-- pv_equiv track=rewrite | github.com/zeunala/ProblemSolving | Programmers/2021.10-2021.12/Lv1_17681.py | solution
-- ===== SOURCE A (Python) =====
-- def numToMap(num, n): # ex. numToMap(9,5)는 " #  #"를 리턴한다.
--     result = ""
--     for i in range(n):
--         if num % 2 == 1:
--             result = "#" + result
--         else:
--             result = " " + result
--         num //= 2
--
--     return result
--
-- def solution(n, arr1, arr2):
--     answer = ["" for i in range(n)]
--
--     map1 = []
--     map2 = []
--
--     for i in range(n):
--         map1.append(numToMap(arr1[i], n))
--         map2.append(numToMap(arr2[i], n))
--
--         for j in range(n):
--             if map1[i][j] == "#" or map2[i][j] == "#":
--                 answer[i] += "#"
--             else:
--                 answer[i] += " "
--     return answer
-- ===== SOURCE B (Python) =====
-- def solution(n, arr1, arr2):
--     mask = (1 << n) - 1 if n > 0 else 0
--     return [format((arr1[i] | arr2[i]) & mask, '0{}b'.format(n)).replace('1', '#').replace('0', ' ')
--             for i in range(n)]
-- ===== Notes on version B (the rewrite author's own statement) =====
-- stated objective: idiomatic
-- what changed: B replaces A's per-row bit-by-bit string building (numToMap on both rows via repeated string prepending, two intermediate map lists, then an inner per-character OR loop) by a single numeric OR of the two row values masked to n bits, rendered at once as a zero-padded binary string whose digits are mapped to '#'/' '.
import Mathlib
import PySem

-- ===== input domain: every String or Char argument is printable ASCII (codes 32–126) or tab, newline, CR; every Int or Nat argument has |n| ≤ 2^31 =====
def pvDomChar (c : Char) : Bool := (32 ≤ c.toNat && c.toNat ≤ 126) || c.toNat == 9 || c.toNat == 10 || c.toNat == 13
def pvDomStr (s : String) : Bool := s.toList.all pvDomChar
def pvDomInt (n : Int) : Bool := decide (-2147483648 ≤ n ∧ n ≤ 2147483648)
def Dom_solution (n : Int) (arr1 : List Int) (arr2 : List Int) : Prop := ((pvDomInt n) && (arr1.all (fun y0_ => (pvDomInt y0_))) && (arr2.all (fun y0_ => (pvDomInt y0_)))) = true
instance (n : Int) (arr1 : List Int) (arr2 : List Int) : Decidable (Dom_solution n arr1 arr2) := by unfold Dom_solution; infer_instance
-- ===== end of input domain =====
* * *
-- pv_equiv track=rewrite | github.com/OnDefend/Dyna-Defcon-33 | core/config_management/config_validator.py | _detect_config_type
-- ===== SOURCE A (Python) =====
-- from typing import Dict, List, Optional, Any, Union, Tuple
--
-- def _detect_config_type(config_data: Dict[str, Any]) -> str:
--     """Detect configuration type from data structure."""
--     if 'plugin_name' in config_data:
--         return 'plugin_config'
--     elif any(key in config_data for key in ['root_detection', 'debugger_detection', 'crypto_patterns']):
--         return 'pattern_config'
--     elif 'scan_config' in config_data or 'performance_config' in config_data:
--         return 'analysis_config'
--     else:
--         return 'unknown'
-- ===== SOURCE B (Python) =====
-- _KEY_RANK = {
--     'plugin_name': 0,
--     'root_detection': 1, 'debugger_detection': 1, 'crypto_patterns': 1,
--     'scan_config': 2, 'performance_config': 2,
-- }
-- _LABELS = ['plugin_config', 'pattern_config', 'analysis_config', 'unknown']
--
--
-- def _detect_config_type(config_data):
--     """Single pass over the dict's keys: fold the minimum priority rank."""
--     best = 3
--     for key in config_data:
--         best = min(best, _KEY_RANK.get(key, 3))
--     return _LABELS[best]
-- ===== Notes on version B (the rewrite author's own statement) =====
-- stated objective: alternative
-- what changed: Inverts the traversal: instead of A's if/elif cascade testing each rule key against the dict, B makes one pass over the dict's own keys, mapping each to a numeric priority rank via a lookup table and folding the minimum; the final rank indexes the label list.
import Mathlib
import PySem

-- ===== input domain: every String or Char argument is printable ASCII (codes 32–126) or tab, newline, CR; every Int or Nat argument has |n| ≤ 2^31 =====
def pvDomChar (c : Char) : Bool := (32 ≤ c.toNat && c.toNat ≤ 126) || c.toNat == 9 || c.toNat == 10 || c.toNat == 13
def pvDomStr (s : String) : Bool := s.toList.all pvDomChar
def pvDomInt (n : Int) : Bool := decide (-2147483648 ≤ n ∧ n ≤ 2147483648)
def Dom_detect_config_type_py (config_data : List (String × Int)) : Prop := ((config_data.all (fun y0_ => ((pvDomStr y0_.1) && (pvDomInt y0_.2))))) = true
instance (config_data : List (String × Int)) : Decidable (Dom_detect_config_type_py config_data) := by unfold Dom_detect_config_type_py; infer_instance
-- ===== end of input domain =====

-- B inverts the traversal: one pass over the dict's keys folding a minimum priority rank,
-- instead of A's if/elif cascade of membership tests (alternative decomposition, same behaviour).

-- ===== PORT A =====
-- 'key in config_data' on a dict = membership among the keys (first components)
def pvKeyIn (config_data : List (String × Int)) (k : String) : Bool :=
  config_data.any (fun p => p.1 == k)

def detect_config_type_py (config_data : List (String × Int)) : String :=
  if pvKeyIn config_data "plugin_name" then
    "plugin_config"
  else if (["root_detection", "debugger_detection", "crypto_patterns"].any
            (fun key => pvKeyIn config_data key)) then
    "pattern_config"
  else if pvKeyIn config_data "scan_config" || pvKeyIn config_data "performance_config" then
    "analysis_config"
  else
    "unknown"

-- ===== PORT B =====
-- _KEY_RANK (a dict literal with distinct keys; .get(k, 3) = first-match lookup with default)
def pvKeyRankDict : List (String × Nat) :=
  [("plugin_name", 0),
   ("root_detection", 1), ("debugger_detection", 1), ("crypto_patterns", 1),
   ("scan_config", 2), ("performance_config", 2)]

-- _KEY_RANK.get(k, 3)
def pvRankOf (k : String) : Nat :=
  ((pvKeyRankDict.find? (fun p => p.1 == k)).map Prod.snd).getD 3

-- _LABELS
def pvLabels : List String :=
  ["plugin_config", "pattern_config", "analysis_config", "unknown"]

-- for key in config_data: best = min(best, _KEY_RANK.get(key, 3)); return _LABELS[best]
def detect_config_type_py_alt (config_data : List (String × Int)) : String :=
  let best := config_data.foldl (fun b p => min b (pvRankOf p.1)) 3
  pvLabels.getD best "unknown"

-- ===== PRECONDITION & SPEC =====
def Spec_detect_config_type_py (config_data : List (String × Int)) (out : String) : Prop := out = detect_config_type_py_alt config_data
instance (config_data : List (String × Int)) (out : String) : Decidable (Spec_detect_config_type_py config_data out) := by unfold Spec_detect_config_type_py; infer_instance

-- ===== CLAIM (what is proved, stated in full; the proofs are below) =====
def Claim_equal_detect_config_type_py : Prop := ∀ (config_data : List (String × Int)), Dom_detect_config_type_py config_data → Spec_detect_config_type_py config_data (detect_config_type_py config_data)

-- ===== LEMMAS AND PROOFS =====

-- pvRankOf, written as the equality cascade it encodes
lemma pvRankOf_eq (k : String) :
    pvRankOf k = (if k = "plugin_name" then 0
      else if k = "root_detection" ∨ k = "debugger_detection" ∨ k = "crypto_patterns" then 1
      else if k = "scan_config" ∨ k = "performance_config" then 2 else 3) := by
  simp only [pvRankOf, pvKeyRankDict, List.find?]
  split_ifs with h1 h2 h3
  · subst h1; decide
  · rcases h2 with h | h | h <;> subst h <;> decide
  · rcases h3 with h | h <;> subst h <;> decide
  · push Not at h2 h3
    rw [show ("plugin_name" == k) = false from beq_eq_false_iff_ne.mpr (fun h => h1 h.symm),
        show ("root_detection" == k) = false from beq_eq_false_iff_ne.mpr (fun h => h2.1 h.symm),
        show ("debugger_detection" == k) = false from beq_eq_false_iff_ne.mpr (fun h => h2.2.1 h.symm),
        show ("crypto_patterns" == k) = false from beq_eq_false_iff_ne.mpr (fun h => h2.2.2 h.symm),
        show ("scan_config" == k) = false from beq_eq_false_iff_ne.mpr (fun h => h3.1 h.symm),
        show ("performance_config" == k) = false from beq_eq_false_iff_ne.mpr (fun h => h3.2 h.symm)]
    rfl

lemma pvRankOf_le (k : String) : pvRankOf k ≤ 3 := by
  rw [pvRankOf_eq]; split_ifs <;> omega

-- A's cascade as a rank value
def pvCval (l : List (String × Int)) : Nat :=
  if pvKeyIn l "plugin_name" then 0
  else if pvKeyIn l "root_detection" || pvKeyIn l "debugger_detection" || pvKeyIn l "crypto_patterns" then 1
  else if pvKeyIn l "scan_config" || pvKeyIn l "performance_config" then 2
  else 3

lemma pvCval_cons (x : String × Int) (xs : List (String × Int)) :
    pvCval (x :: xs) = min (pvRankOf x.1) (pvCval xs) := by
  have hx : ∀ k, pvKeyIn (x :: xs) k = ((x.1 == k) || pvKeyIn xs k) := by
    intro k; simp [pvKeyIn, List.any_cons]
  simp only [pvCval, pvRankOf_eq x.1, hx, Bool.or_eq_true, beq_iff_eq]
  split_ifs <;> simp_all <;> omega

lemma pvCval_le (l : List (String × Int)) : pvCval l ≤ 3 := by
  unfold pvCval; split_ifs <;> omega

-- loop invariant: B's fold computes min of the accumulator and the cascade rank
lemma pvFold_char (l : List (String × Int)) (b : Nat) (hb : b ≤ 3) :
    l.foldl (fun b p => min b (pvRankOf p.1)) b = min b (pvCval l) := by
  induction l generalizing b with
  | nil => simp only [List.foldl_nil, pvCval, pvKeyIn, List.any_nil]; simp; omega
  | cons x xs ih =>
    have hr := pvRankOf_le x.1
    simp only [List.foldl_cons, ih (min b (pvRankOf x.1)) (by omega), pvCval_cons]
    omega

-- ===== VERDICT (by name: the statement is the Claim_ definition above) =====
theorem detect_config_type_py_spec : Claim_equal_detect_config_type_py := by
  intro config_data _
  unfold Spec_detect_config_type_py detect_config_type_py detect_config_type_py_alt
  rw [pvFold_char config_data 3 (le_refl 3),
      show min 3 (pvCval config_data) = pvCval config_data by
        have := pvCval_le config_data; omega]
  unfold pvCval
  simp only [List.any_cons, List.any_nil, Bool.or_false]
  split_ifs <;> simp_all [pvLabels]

TASK ITEM -> Read the data above and pull out each line that holds the string "intro".

SOLUTION FOR THIS TASK ->
    intro k; simp [pvKeyIn, List.any_cons]
  intro config_data _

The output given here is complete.